Но Пэмпренетта упрямо молчала, и ее мать в полном отчаянии воздела руки к небу.
— Что я тебе сделала, Господи? И за что ты взвалил на меня такой тяжкий крест?
Перрин Адоль, несомненно, очень бы удивилась, скажи ей кто-нибудь, что Всевышний не слишком благосклонно взирает на ее повседневные занятия.
Атмосфера в доме окончательно накалилась, когда в дверь неожиданно постучала Фелиси Маспи. Появление девушки мгновенно утихомирило бушевание страстей, едва не закончившееся всеобщей потасовкой. При посторонних всегда надо держать себя в руках! Перрин Адоль с улыбкой повернулась к гостье, и даже Дьедоннэ, давно привыкший к перепадам настроения супруги, слегка опешил.
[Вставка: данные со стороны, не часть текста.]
-- pv_equiv track=rewrite | github.com/woohree/ALGO2ITHM_STUDY | baekjoon/5월/0505 좋다 거짓말 플로이드/g4_1043_거짓말/yeonggyeong.py | solution
-- ===== SOURCE A (Python) =====
-- def solution(people, parties):
--     pop_index = []
--     while parties:
--         for idx, party in enumerate(parties):
--             # 진실을 아는 사람들이 가는 파티
--             if set(people) & set(party[1:]):
--                 # 그 파티에 가는 모든 사람들을 포함해주기
--                 people.extend(party[1:])
--                 # 그 파티 삭제
--                 pop_index.append(idx)
--         if not pop_index:
--             break
--         for idx in pop_index[::-1]:
--             parties.pop(idx)
--             pop_index = []
--     return len(parties)
-- ===== SOURCE B (Python) =====
-- def solution(people, parties):
--     # Graph traversal: index each attendee to the parties they attend, then one
--     # BFS/DFS from the truth-knowers marks every reachable person; count the
--     # parties with no reachable attendee.  (Return value only: unlike A, this
--     # does not mutate `people` or `parties`.)
--     atts = [party[1:] for party in parties]
--     index = {}
--     for i, att in enumerate(atts):
--         for person in att:
--             index.setdefault(person, []).append(i)
--     done = [False] * len(atts)
--     visited = set()
--     stack = list(people)
--     while stack:
--         x = stack.pop()
--         if x in visited:
--             continue
--         visited.add(x)
--         for i in index.get(x, []):
--             if not done[i]:
--                 done[i] = True
--                 stack.extend(atts[i])
--     return sum(1 for att in atts if visited.isdisjoint(att))
-- ===== Notes on version B (the rewrite author's own statement) =====
-- stated objective: faster
-- what changed: A repeatedly rescans and mutates the party list until a fixed point; B builds a person-to-party index once, runs a single stack-based graph traversal from the truth-knowers to mark all reachable people, and counts unreachable parties in one final pass (B also leaves its arguments unmutated; A mutates both).
import Mathlib
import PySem

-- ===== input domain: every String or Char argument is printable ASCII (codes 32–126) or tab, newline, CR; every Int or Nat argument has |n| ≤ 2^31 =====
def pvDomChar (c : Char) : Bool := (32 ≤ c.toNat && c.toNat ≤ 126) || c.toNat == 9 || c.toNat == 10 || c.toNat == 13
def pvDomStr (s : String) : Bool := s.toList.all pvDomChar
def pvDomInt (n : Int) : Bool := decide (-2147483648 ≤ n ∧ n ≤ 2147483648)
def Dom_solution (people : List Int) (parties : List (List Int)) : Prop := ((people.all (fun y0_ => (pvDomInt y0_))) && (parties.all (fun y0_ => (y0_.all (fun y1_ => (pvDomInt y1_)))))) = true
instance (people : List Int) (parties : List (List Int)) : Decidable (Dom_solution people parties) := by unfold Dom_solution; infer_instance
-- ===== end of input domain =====

-- B re-implements A's fixed-point rescanning by a one-pass indexed graph traversal (asymptotically
-- faster); equivalence is about the RETURN value only: A mutates `people` and `parties`, B does not.

-- ===== PORT A =====
-- one pass of A's `for idx, party in enumerate(parties)` loop: returns (people, pop_index)
def aScan (ppl : List Int) (prts : List (List Int)) : List Int × List Int :=
  (PySem.List.enumerate prts 0).foldl
    (fun st ip =>
      if PySem.Set.inter (PySem.Set.ofList st.1) (PySem.Set.ofList (PySem.List.slice ip.2 (some 1) none)) ≠ [] then
        (st.1 ++ PySem.List.slice ip.2 (some 1) none, st.2 ++ [ip.1])
      else st)
    (ppl, ([] : List Int))

-- A's `for idx in pop_index[::-1]: parties.pop(idx)` loop; the `none` branch (IndexError) is
-- unreachable because the indices come from `enumerate(parties)` of the current list
def aPops (prts : List (List Int)) (idxs : List Int) : List (List Int) :=
  idxs.foldl (fun ps i =>
    match PySem.List.pop? ps i with
    | some r => r.2
    | none => ps) prts

theorem aPops_length_le (idxs : List Int) (prts : List (List Int)) :
    (aPops prts idxs).length ≤ prts.length := by
  induction idxs generalizing prts with
  | nil => simp [aPops]
  | cons i is ih =>
    simp only [aPops, List.foldl_cons]
    rcases h : PySem.List.pop? prts i with _ | r
    · exact ih prts
    · have := PySem.List.length_of_pop?_eq_some prts h
      calc (aPops r.2 is).length ≤ r.2.length := ih r.2
        _ ≤ prts.length := by omega
-- pv_equiv track=rewrite | github.com/bilgecag/activity_space_based_displacement_detection | migration_detector/traj_utils.py | fill_missing_day
-- ===== SOURCE A (Python) =====
-- def fill_missing_day(all_loc_rec, k):
--     """
--     For any location (L) in any day, see the next k days.
--     If in these k days, there is >= 1 day when this person appears in L,
--     then fill the gaps with L.
--     """
--     result_dict = {}
--     for loc in all_loc_rec.keys():
--         loc_date = all_loc_rec[loc]
--         loc_date.sort()
--         new_loc_date = list(loc_date)
--         if len(loc_date) > 1:
--             for i, date in enumerate(loc_date[:-1]):
--                 close_date = loc_date[i+1]
--                 date_diff = close_date - date
--                 if 1 < date_diff <= k:
--                     new_loc_date += range(date+1, close_date)
--         new_loc_date.sort()
--         result_dict[loc] = new_loc_date
--     return result_dict
-- ===== SOURCE B (Python) =====
-- def fill_missing_day(all_loc_rec, k):
--     """Counter + interval merging: per location, count date multiplicities,
--     merge the distinct dates into maximal chains whose successive gaps are <= k,
--     then emit every day of each chain once (original days with their multiplicity).
--     (Like A, sorts each location's date list in place.)"""
--     result = {}
--     for loc, dates in all_loc_rec.items():
--         dates.sort()
--         cnt = {}
--         for d in dates:
--             cnt[d] = cnt.get(d, 0) + 1
--         intervals = []
--         for v in cnt:  # keys ascend: dates was sorted when cnt was built
--             if intervals and v - intervals[-1][1] <= k:
--                 intervals[-1][1] = v
--             else:
--                 intervals.append([v, v])
--         out = []
--         for a, b in intervals:
--             for x in range(a, b + 1):
--                 if x in cnt:
--                     out.extend([x] * cnt[x])
--                 else:
--                     out.append(x)
--         result[loc] = out
--     return result
-- ===== Notes on version B (the rewrite author's own statement) =====
-- stated objective: alternative
-- what changed: B replaces A's per-pair gap-fill-append-then-resort with a counter plus interval-merge algorithm: count date multiplicities into a dict, merge the distinct dates into maximal chains whose successive gaps are <= k, then emit every day of each chain in one sweep (original days with their multiplicity, missing days once), so the second sort disappears.
import Mathlib
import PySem
-- pv_equiv track=rewrite | github.com/drashtitandelcanvision0128/canberravision | app.py | _select_best_indian_plate_result
-- ===== SOURCE A (Python) =====
-- def _select_best_indian_plate_result(results: list) -> str:
--     """Select the best Indian license plate result from multiple candidates."""
--     if not results:
--         return ""
--
--     if len(results) == 1:
--         return results[0]
--
--     # Score each result based on Indian license plate characteristics
--     scored_results = []
--     for result in results:
--         score = 0
--
--         # Length preference (8-10 characters is typical for Indian plates)
--         if 8 <= len(result) <= 10:
--             score += 4
--         elif 6 <= len(result) <= 12:
--             score += 2
--
--         # Has both letters and numbers
--         has_letter = any(c.isalpha() for c in result)
--         has_number = any(c.isdigit() for c in result)
--         if has_letter and has_number:
--             score += 3
--
--         # Indian state code pattern (2 letters at start)
--         if len(result) >= 2 and result[:2].isalpha():
--             score += 3
--             # Check if it's a valid Indian state code
--             state_codes = ['AN', 'AP', 'AR', 'AS', 'BR', 'CG', 'CH', 'DD', 'DL', 'DN', 'GA', 'GJ',
--                           'HP', 'HR', 'JH', 'JK', 'KA', 'KL', 'LA', 'LD', 'MH', 'ML', 'MN', 'MP',
--                           'MZ', 'NL', 'OD', 'PB', 'PY', 'RJ', 'SK', 'TN', 'TR', 'TS', 'UK', 'UP', 'WB']
--             if result[:2] in state_codes:
--                 score += 2
--
--         # Check for typical Indian plate pattern: XX00XX0000
--         if len(result) >= 8:
--             # Pattern: 2 letters + 2 numbers + 2 letters + 4 numbers
--             if (result[:2].isalpha() and len(result) >= 8 and
--                 result[2:4].isdigit() and len(result) >= 6 and
--                 result[4:6].isalpha() and len(result) >= 10 and
--                 result[6:10].isdigit()):
--                 score += 5
--             # More flexible pattern checking
--             elif (result[:2].isalpha() and
--                   any(result[i].isdigit() for i in range(2, min(6, len(result)))) and
--                   any(c.isalpha() for c in result[2:min(8, len(result))])):
--                 score += 3
--
--         scored_results.append((score, result))
--
--     # Sort by score and return the best
--     scored_results.sort(key=lambda x: x[0], reverse=True)
--     return scored_results[0][1]
-- ===== SOURCE B (Python) =====
-- _STATE_CODES = {'AN', 'AP', 'AR', 'AS', 'BR', 'CG', 'CH', 'DD', 'DL', 'DN', 'GA', 'GJ',
--                 'HP', 'HR', 'JH', 'JK', 'KA', 'KL', 'LA', 'LD', 'MH', 'ML', 'MN', 'MP',
--                 'MZ', 'NL', 'OD', 'PB', 'PY', 'RJ', 'SK', 'TN', 'TR', 'TS', 'UK', 'UP', 'WB'}
--
--
-- def _plate_score(result: str) -> int:
--     n = len(result)
--     head = result[:2]
--     pts = 4 if 8 <= n <= 10 else (2 if 6 <= n <= 12 else 0)
--     if any(c.isalpha() for c in result) and any(c.isdigit() for c in result):
--         pts += 3
--     if n >= 2 and head.isalpha():
--         pts += 5 if head in _STATE_CODES else 3
--     if n >= 8:
--         if n >= 10 and head.isalpha() and result[2:4].isdigit() and result[4:6].isalpha() and result[6:10].isdigit():
--             pts += 5
--         elif head.isalpha() and any(c.isdigit() for c in result[2:6]) and any(c.isalpha() for c in result[2:8]):
--             pts += 3
--     return pts
--
--
-- def _select_best_indian_plate_result(results: list) -> str:
--     if not results:
--         return ""
--     return max(results, key=_plate_score)
-- ===== Notes on version B (the rewrite author's own statement) =====
-- stated objective: simpler
-- what changed: The scoring heuristic is factored into a helper (written as a sum of branch contributions) and the build-list/stable-reverse-sort/take-first selection is replacedced by a single max(results, key=score) pass, relying on max's first-maximum tie-break matching the stable sort's.
import Mathlib
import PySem

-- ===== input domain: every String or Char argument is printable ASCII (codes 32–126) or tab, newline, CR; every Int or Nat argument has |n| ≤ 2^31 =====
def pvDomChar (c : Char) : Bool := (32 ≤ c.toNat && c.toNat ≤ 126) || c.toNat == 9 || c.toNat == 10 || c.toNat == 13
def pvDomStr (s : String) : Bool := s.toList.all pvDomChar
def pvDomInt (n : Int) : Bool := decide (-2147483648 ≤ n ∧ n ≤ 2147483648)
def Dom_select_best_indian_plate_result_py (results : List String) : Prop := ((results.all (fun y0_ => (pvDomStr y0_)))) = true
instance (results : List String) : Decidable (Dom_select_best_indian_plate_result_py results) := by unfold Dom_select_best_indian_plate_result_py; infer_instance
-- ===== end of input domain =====

-- B replaces A's build-scored-list / stable-reverse-sort / take-first selection by a single
-- max-with-key pass over the candidates (same heuristic, factored into a helper): simpler, not faster.

-- shared low-level wrappers: Python s.isalpha()/s.isdigit() on a whole string
-- (nonempty and all chars pass; exact on the ASCII domain)
def pyStrAllAlpha (cs : List Char) : Bool := !cs.isEmpty && cs.all PySem.Chars.isalpha
def pyStrAllDigit (cs : List Char) : Bool := !cs.isEmpty && cs.all PySem.Chars.isdigit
— Ба, да это же Фелиси!.. Ну, девочка, что тебя сюда привело? Надеюсь, у вас ничего не стряслось?
— Я хотела поговорить с Пэмпренеттой.
— Ай-ай, ты выбрала не самое удачное время, бедняжка…
— А что, она больна?
— Больна? Да нет, скажи лучше, это мы от нее заболеем! Дрянь она и больше никто! А впрочем, тут нечему удивляться: Пэмпренетта — живой портрет своего папаши!
Дьедоннэ подскочил от возмущения.
— Так вот как ты говоришь обо мне при девочке, которая теперь и уважать-то меня не станет!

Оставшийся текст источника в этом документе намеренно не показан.